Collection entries
▬▬▬▬▬▬

-- pv_equiv track=rewrite | github.com/gusn0905/Problems | SWEA/D3/1220.[SW 문제해결 기본]Magnetic.py | magnetic
-- ===== SOURCE A (Python) =====
-- def magnetic(lst, n):
--     cnt = 0
--     new_lst = []
--     for row in range(n):
--         temp = []
--         for column in range(n):
--             if lst[row][column] != 0:
--                 temp.append(lst[row][column])
--         new_lst.append(temp)
--     for row in range(n):
--         for column in range(len(new_lst[row]) - 1):
--             if new_lst[row][column] == 1 and new_lst[row][column + 1] == 2:
--                 cnt += 1
--     return cnt
-- ===== SOURCE B (Python) =====
-- def magnetic(lst, n):
--     if n <= 0:
--         return 0
--     cnt = 0
--     for row in lst[:n]:
--         prev = 0
--         for v in row[:n]:
--             if v != 0:
--                 if prev == 1 and v == 2:
--                     cnt += 1
--                 prev = v
--     return cnt
-- ===== Notes on version B (the rewrite author's own statement) =====
-- stated objective: simpler
-- what changed: B drops A's intermediate filtered matrix (new_lst) and its second index-based pair scan: one stateful left-to-right pass per row keeps only the last non-zero value seen (prev) and counts a pair whenever prev==1 meets a 2.
import Mathlib
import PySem

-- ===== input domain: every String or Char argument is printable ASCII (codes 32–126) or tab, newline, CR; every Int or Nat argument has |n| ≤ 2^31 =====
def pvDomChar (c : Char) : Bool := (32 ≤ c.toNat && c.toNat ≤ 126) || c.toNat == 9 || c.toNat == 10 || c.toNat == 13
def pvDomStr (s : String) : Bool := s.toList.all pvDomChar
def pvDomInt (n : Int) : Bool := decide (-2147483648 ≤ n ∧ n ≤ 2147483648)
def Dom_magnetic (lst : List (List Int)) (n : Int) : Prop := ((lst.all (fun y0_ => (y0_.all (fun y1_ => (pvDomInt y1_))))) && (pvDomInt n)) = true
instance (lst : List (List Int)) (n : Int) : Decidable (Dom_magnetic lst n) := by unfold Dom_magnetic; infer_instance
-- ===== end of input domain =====

-- B replaces A's intermediate filtered matrix and index-based pair scan by one stateful pass per row (simpler).

-- ===== PORT A =====
def magnetic (lst : List (List Int)) (n : Int) : Int :=
  let newLst := (PySem.List.pyRange 0 n 1).foldl (fun acc row =>
    let temp := (PySem.List.pyRange 0 n 1).foldl (fun temp column =>
      if PySem.List.pyGetD (PySem.List.pyGetD lst row []) column 0 ≠ 0 then
        temp ++ [PySem.List.pyGetD (PySem.List.pyGetD lst row []) column 0]
      else temp) ([] : List Int)
    acc ++ [temp]) ([] : List (List Int))
  (PySem.List.pyRange 0 n 1).foldl (fun cnt row =>
    (PySem.List.pyRange 0 (((PySem.List.pyGetD newLst row []).length : Int) - 1) 1).foldl (fun cnt column =>
      if PySem.List.pyGetD (PySem.List.pyGetD newLst row []) column 0 = 1 ∧
         PySem.List.pyGetD (PySem.List.pyGetD newLst row []) (column + 1) 0 = 2 then cnt + 1
      else cnt) cnt) 0

-- ===== PORT B =====
def magnetic_alt (lst : List (List Int)) (n : Int) : Int :=
  if n ≤ 0 then 0
  else
    (PySem.List.slice lst (some 0) (some n)).foldl (fun cnt row =>
      ((PySem.List.slice row (some 0) (some n)).foldl
        (fun (st : Int × Int) v =>
          if v ≠ 0 then ((if st.2 = 1 ∧ v = 2 then st.1 + 1 else st.1), v) else st)
        (cnt, (0 : Int))).1) 0

-- ===== PRECONDITION & SPEC =====
-- Pre_ excludes exactly the inputs where A raises IndexError: n rows must exist and each of the first n rows must have at least n columns.
def Pre_magnetic (lst : List (List Int)) (n : Int) : Prop :=
  n ≤ (lst.length : Int) ∧ ∀ row ∈ lst.take n.toNat, n ≤ (row.length : Int)
instance (lst : List (List Int)) (n : Int) : Decidable (Pre_magnetic lst n) := by unfold Pre_magnetic; infer_instance

def pvWitness_magnetic : List (List Int) × Int := ([[1, 0, 2], [0, 1, 2], [2, 1, 0]], 3)

def Spec_magnetic (lst : List (List Int)) (n : Int) (out : Int) : Prop := out = magnetic_alt lst n
instance (lst : List (List Int)) (n : Int) (out : Int) : Decidable (Spec_magnetic lst n out) := by unfold Spec_magnetic; infer_instance

-- ===== CLAIM (what is proved, stated in full; the proofs are below) =====
def Claim_equal_magnetic : Prop := ∀ (lst : List (List Int)) (n : Int), Dom_magnetic lst n → Pre_magnetic lst n → Spec_magnetic lst n (magnetic lst n)

-- ===== LEMMAS AND PROOFS =====

/-- Number of adjacent (1,2) pairs in a list. -/
def pairsCnt : List Int → Int
  | a :: b :: t => (if a = 1 ∧ b = 2 then 1 else 0) + pairsCnt (b :: t)
  | _ => 0

lemma pairsCnt_zero_cons (l : List Int) : pairsCnt (0 :: l) = pairsCnt l := by
  cases l <;> simp [pairsCnt]

/-- A's index-based pair scan over `List.range` counts pairsCnt. -/
lemma pairfold_nat (rest : List Int) : ∀ (x c : Int),
    (List.range rest.length).foldl
      (fun cnt k => if (x :: rest).getD k 0 = 1 ∧ (x :: rest).getD (k + 1) 0 = 2 then cnt + 1 else cnt) c
    = c + pairsCnt (x :: rest) := by
  induction rest with
  | nil => intro x c; simp [pairsCnt]
  | cons y t ih =>
    intro x c
    simp only [List.length_cons, List.range_succ_eq_map, List.foldl_cons, List.foldl_map,
      List.getD_cons_zero, List.getD_cons_succ, Nat.succ_eq_add_one]
    have ih' : ∀ c' : Int,
        (List.range t.length).foldl
          (fun cnt k => if (y :: t).getD k 0 = 1 ∧ t.getD k 0 = 2 then cnt + 1 else cnt) c'
        = c' + pairsCnt (y :: t) := by
      intro c'
      simpa only [List.getD_cons_succ] using ih y c'
    rw [ih']
    simp only [pairsCnt]
    split_ifs <;> ring

/-- A's pyRange/pyGetD pair scan equals pairsCnt. -/
lemma pairfold (r : List Int) (c : Int) :
    (PySem.List.pyRange 0 ((r.length : Int) - 1) 1).foldl
      (fun cnt column => if PySem.List.pyGetD r column 0 = 1 ∧ PySem.List.pyGetD r (column + 1) 0 = 2 then cnt + 1 else cnt) c
    = c + pairsCnt r := by
  cases r with
  | nil => simp [PySem.List.pyRange_one_eq_nil (by norm_num : (-1:Int) ≤ 0), pairsCnt]
  | cons x rest =>
    have hlen : (((x :: rest).length : Int) - 1) = ((rest.length : Nat) : Int) := by
      simp
    rw [hlen, PySem.List.pyRange_zero_natCast, List.foldl_map]
    have hf : (fun (cnt : Int) (k : Nat) =>
        if PySem.List.pyGetD (x :: rest) (k : Int) 0 = 1 ∧ PySem.List.pyGetD (x :: rest) ((k : Int) + 1) 0 = 2
        then cnt + 1 else cnt)
        = (fun (cnt : Int) (k : Nat) =>
        if (x :: rest).getD k 0 = 1 ∧ (x :: rest).getD (k + 1) 0 = 2 then cnt + 1 else cnt) := by
      funext cnt k
      rw [show ((k : Int) + 1) = ((k + 1 : Nat) : Int) from by push_cast; ring,
        PySem.List.pyGetD_natCast, PySem.List.pyGetD_natCast]
    rw [hf]
    exact pairfold_nat rest x c

/-- B's stateful row scan counts pairsCnt of prev-prefixed filtered row. -/
lemma scanfold (row : List Int) : ∀ (c p : Int),
    (row.foldl (fun (st : Int × Int) v =>
        if v ≠ 0 then ((if st.2 = 1 ∧ v = 2 then st.1 + 1 else st.1), v) else st) (c, p)).1
    = c + pairsCnt (p :: row.filter (fun v => decide (v ≠ 0))) := by
  induction row with
  | nil => intro c p; simp [pairsCnt]
  | cons v t ih =>
    intro c p
    by_cases hv : v = 0
    · subst hv; simpa using ih c p
    · simp only [List.foldl_cons, if_pos (show v ≠ 0 from hv)]
      rw [ih]
      have hfil : (v :: t).filter (fun v => decide (v ≠ 0)) = v :: t.filter (fun v => decide (v ≠ 0)) := by
        simp [hv]
      rw [hfil]
      simp only [pairsCnt]
      split_ifs <;> ring

/-- Fold over pyRange 0 n of pyGetD equals fold over the n-prefix (requires 0 ≤ n ≤ len). -/
lemma fold_range_getD {α β : Type} (xs : List α) (d : α) (f : β → α → β) (init : β)
    (n : Int) (h0 : 0 ≤ n) (hn : n ≤ (xs.length : Int)) :
    (PySem.List.pyRange 0 n 1).foldl (fun acc j => f acc (PySem.List.pyGetD xs j d)) init
    = (xs.take n.toNat).foldl f init := by
  have hcongr : (PySem.List.pyRange 0 n 1).foldl (fun acc j => f acc (PySem.List.pyGetD xs j d)) init
      = (PySem.List.pyRange 0 n 1).foldl (fun acc j => f acc (PySem.List.pyGetD (xs.take n.toNat) j d)) init := by
    apply PySem.List.foldl_congr_mem
    intro acc j hj
    rw [PySem.List.mem_pyRange_one] at hj
    rw [show j = ((j.toNat : Nat) : Int) from by omega,
      PySem.List.pyGetD_natCast, PySem.List.pyGetD_natCast]
    have hlt : j.toNat < n.toNat := by omega
    unfold List.getD
    rw [List.getElem?_take_of_lt hlt]
  rw [hcongr]
  have hx : ((xs.take n.toNat).length : Int) = n := by simp; omega
  rw [show PySem.List.pyRange 0 n 1 = PySem.List.pyRange 0 ((xs.take n.toNat).length : Int) 1 from by rw [hx]]
  exact PySem.List.foldl_pyRange_zero_pyGetD' (xs.take n.toNat) d f init

/-- A's append-if inner loop is a filter. -/
lemma filterfold (l : List Int) : ∀ (acc : List Int),
    l.foldl (fun t v => if v ≠ 0 then t ++ [v] else t) acc
    = acc ++ l.filter (fun v => decide (v ≠ 0)) := by
  induction l with
  | nil => intro acc; simp
  | cons v t ih =>
    intro acc
    by_cases hv : v = 0
    · subst hv; simpa using ih acc
    · simp only [List.foldl_cons, if_pos (show v ≠ 0 from hv)]
      rw [ih]
      simp [hv]

theorem magnetic_spec : Claim_equal_magnetic := by
  intro lst n _ hpre
  obtain ⟨h1, h2⟩ := hpre
  unfold Spec_magnetic
  by_cases hn : n ≤ 0
  · simp [magnetic, magnetic_alt, PySem.List.pyRange_one_eq_nil hn, if_pos hn]
  · rw [not_le] at hn
    have h0n : (0 : Int) ≤ n := le_of_lt hn
    -- RHS: B as a fold over the taken rows, counting pairsCnt of the filtered taken row
    have hRHS : magnetic_alt lst n
        = (lst.take n.toNat).foldl
            (fun c row => c + pairsCnt ((row.take n.toNat).filter (fun v => decide (v ≠ 0)))) 0 := by
      simp only [magnetic_alt, if_neg (show ¬ n ≤ 0 from not_le.mpr hn)]
      rw [PySem.List.slice_toNat lst le_rfl h0n]
      simp only [Int.toNat_zero, List.drop_zero, Nat.sub_zero]
      apply PySem.List.foldl_congr_mem
      intro acc row _
      rw [PySem.List.slice_toNat row le_rfl h0n]
      simp only [Int.toNat_zero, List.drop_zero, Nat.sub_zero]
      rw [scanfold, pairsCnt_zero_cons]
    -- LHS: A
    have hLHS : magnetic lst n
        = (lst.take n.toNat).foldl
            (fun c row => c + pairsCnt ((row.take n.toNat).filter (fun v => decide (v ≠ 0)))) 0 := by
      simp only [magnetic]
      rw [PySem.List.foldl_append_singleton_eq_map
        (fun row => (PySem.List.pyRange 0 n 1).foldl (fun temp column =>
          if PySem.List.pyGetD (PySem.List.pyGetD lst row []) column 0 ≠ 0 then
            temp ++ [PySem.List.pyGetD (PySem.List.pyGetD lst row []) column 0]
          else temp) ([] : List Int)) (PySem.List.pyRange 0 n 1) []]
      simp only [List.nil_append]
      have hlen : (((PySem.List.pyRange 0 n 1).map (fun row =>
          (PySem.List.pyRange 0 n 1).foldl (fun temp column =>
            if PySem.List.pyGetD (PySem.List.pyGetD lst row []) column 0 ≠ 0 then
              temp ++ [PySem.List.pyGetD (PySem.List.pyGetD lst row []) column 0]
            else temp) ([] : List Int))).length : Int) = n := by
        simp [PySem.List.length_pyRange_one]; omega
      -- the counting loop over pyRange with pyGetD newLst = loop over newLst itself
      refine Eq.trans (fold_range_getD
        ((PySem.List.pyRange 0 n 1).map (fun row =>
          (PySem.List.pyRange 0 n 1).foldl (fun temp column =>
            if PySem.List.pyGetD (PySem.List.pyGetD lst row []) column 0 ≠ 0 then
              temp ++ [PySem.List.pyGetD (PySem.List.pyGetD lst row []) column 0]
            else temp) ([] : List Int))) []
        (fun (cnt : Int) (r : List Int) =>
          (PySem.List.pyRange 0 ((r.length : Int) - 1) 1).foldl (fun cnt column =>
            if PySem.List.pyGetD r column 0 = 1 ∧ PySem.List.pyGetD r (column + 1) 0 = 2 then cnt + 1
            else cnt) cnt) 0 n h0n (le_of_eq hlen.symm)) ?_
      rw [List.take_of_length_le (by omega)]
      rw [show (fun (cnt : Int) (r : List Int) =>
          (PySem.List.pyRange 0 ((r.length : Int) - 1) 1).foldl (fun cnt column =>
            if PySem.List.pyGetD r column 0 = 1 ∧ PySem.List.pyGetD r (column + 1) 0 = 2 then cnt + 1
            else cnt) cnt)
          = (fun (cnt : Int) (r : List Int) => cnt + pairsCnt r) from by
          funext cnt r; exact pairfold r cnt]
      rw [List.foldl_map]
      -- pointwise on rows of the range: the built row = filtered taken actual row
      refine Eq.trans (PySem.List.foldl_congr_mem _ _
        (fun c row => c + pairsCnt
          (((PySem.List.pyGetD lst row []).take n.toNat).filter (fun v => decide (v ≠ 0)))) 0 ?_) ?_
      · intro acc row hrow
        rw [PySem.List.mem_pyRange_one] at hrow
        have hmem : PySem.List.pyGetD lst row [] ∈ lst.take n.toNat := by
          rw [show row = ((row.toNat : Nat) : Int) from by omega, PySem.List.pyGetD_natCast]
          have hlt2 : row.toNat < lst.length := by omega
          have hlt3 : row.toNat < (lst.take n.toNat).length := by simp; omega
          have : lst.getD row.toNat [] = (lst.take n.toNat)[row.toNat] := by
            rw [List.getD_eq_getElem lst [] hlt2, List.getElem_take]
          rw [this]
          exact List.getElem_mem hlt3
        have hrl : n ≤ ((PySem.List.pyGetD lst row []).length : Int) := h2 _ hmem
        have hG : (PySem.List.pyRange 0 n 1).foldl (fun temp column =>
            if PySem.List.pyGetD (PySem.List.pyGetD lst row []) column 0 ≠ 0 then
              temp ++ [PySem.List.pyGetD (PySem.List.pyGetD lst row []) column 0]
            else temp) ([] : List Int)
            = ((PySem.List.pyGetD lst row []).take n.toNat).filter (fun v => decide (v ≠ 0)) := by
          refine Eq.trans (fold_range_getD (PySem.List.pyGetD lst row []) 0
            (fun (temp : List Int) (v : Int) => if v ≠ 0 then temp ++ [v] else temp)
            [] n h0n hrl) ?_
          rw [filterfold]
          simp
        simp only []
        rw [hG]
      -- finally the outer pyRange loop over pyGetD lst = loop over lst.take n
      exact fold_range_getD lst []
        (fun c row => c + pairsCnt ((row.take n.toNat).filter (fun v => decide (v ≠ 0)))) 0 n h0n h1
    rw [hLHS, hRHS]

▬▬▬▬▬▬

WHAT YOU HAVE TO DO:
Looking back over the data above, restate word for word the lines that begin at the line with "intro acc j hj" and end at the line with "(fun row => (PySem.List.pyRange", inclusive.

COMPLETED EXERCISE:
    intro acc j hj
    rw [PySem.List.mem_pyRange_one] at hj
    rw [show j = ((j.toNat : Nat) : Int) from by omega,
      PySem.List.pyGetD_natCast, PySem.List.pyGetD_natCast]
    have hlt : j.toNat < n.toNat := by omega
    unfold List.getD
    rw [List.getElem?_take_of_lt hlt]
  rw [hcongr]
  have hx : ((xs.take n.toNat).length : Int) = n := by simp; omega
  rw [show PySem.List.pyRange 0 n 1 = PySem.List.pyRange 0 ((xs.take n.toNat).length : Int) 1 from by rw [hx]]
  exact PySem.List.foldl_pyRange_zero_pyGetD' (xs.take n.toNat) d f init

/-- A's append-if inner loop is a filter. -/
lemma filterfold (l : List Int) : ∀ (acc : List Int),
    l.foldl (fun t v => if v ≠ 0 then t ++ [v] else t) acc
    = acc ++ l.filter (fun v => decide (v ≠ 0)) := by
  induction l with
  | nil => intro acc; simp
  | cons v t ih =>
    intro acc
    by_cases hv : v = 0
    · subst hv; simpa using ih acc
    · simp only [List.foldl_cons, if_pos (show v ≠ 0 from hv)]
      rw [ih]
      simp [hv]

theorem magnetic_spec : Claim_equal_magnetic := by
  intro lst n _ hpre
  obtain ⟨h1, h2⟩ := hpre
  unfold Spec_magnetic
  by_cases hn : n ≤ 0
  · simp [magnetic, magnetic_alt, PySem.List.pyRange_one_eq_nil hn, if_pos hn]
  · rw [not_le] at hn
    have h0n : (0 : Int) ≤ n := le_of_lt hn
    -- RHS: B as a fold over the taken rows, counting pairsCnt of the filtered taken row
    have hRHS : magnetic_alt lst n
        = (lst.take n.toNat).foldl
            (fun c row => c + pairsCnt ((row.take n.toNat).filter (fun v => decide (v ≠ 0)))) 0 := by
      simp only [magnetic_alt, if_neg (show ¬ n ≤ 0 from not_le.mpr hn)]
      rw [PySem.List.slice_toNat lst le_rfl h0n]
      simp only [Int.toNat_zero, List.drop_zero, Nat.sub_zero]
      apply PySem.List.foldl_congr_mem
      intro acc row _
      rw [PySem.List.slice_toNat row le_rfl h0n]
      simp only [Int.toNat_zero, List.drop_zero, Nat.sub_zero]
      rw [scanfold, pairsCnt_zero_cons]
    -- LHS: A
    have hLHS : magnetic lst n
        = (lst.take n.toNat).foldl
            (fun c row => c + pairsCnt ((row.take n.toNat).filter (fun v => decide (v ≠ 0)))) 0 := by
      simp only [magnetic]
      rw [PySem.List.foldl_append_singleton_eq_map
        (fun row => (PySem.List.pyRange 0 n 1).foldl (fun temp column =>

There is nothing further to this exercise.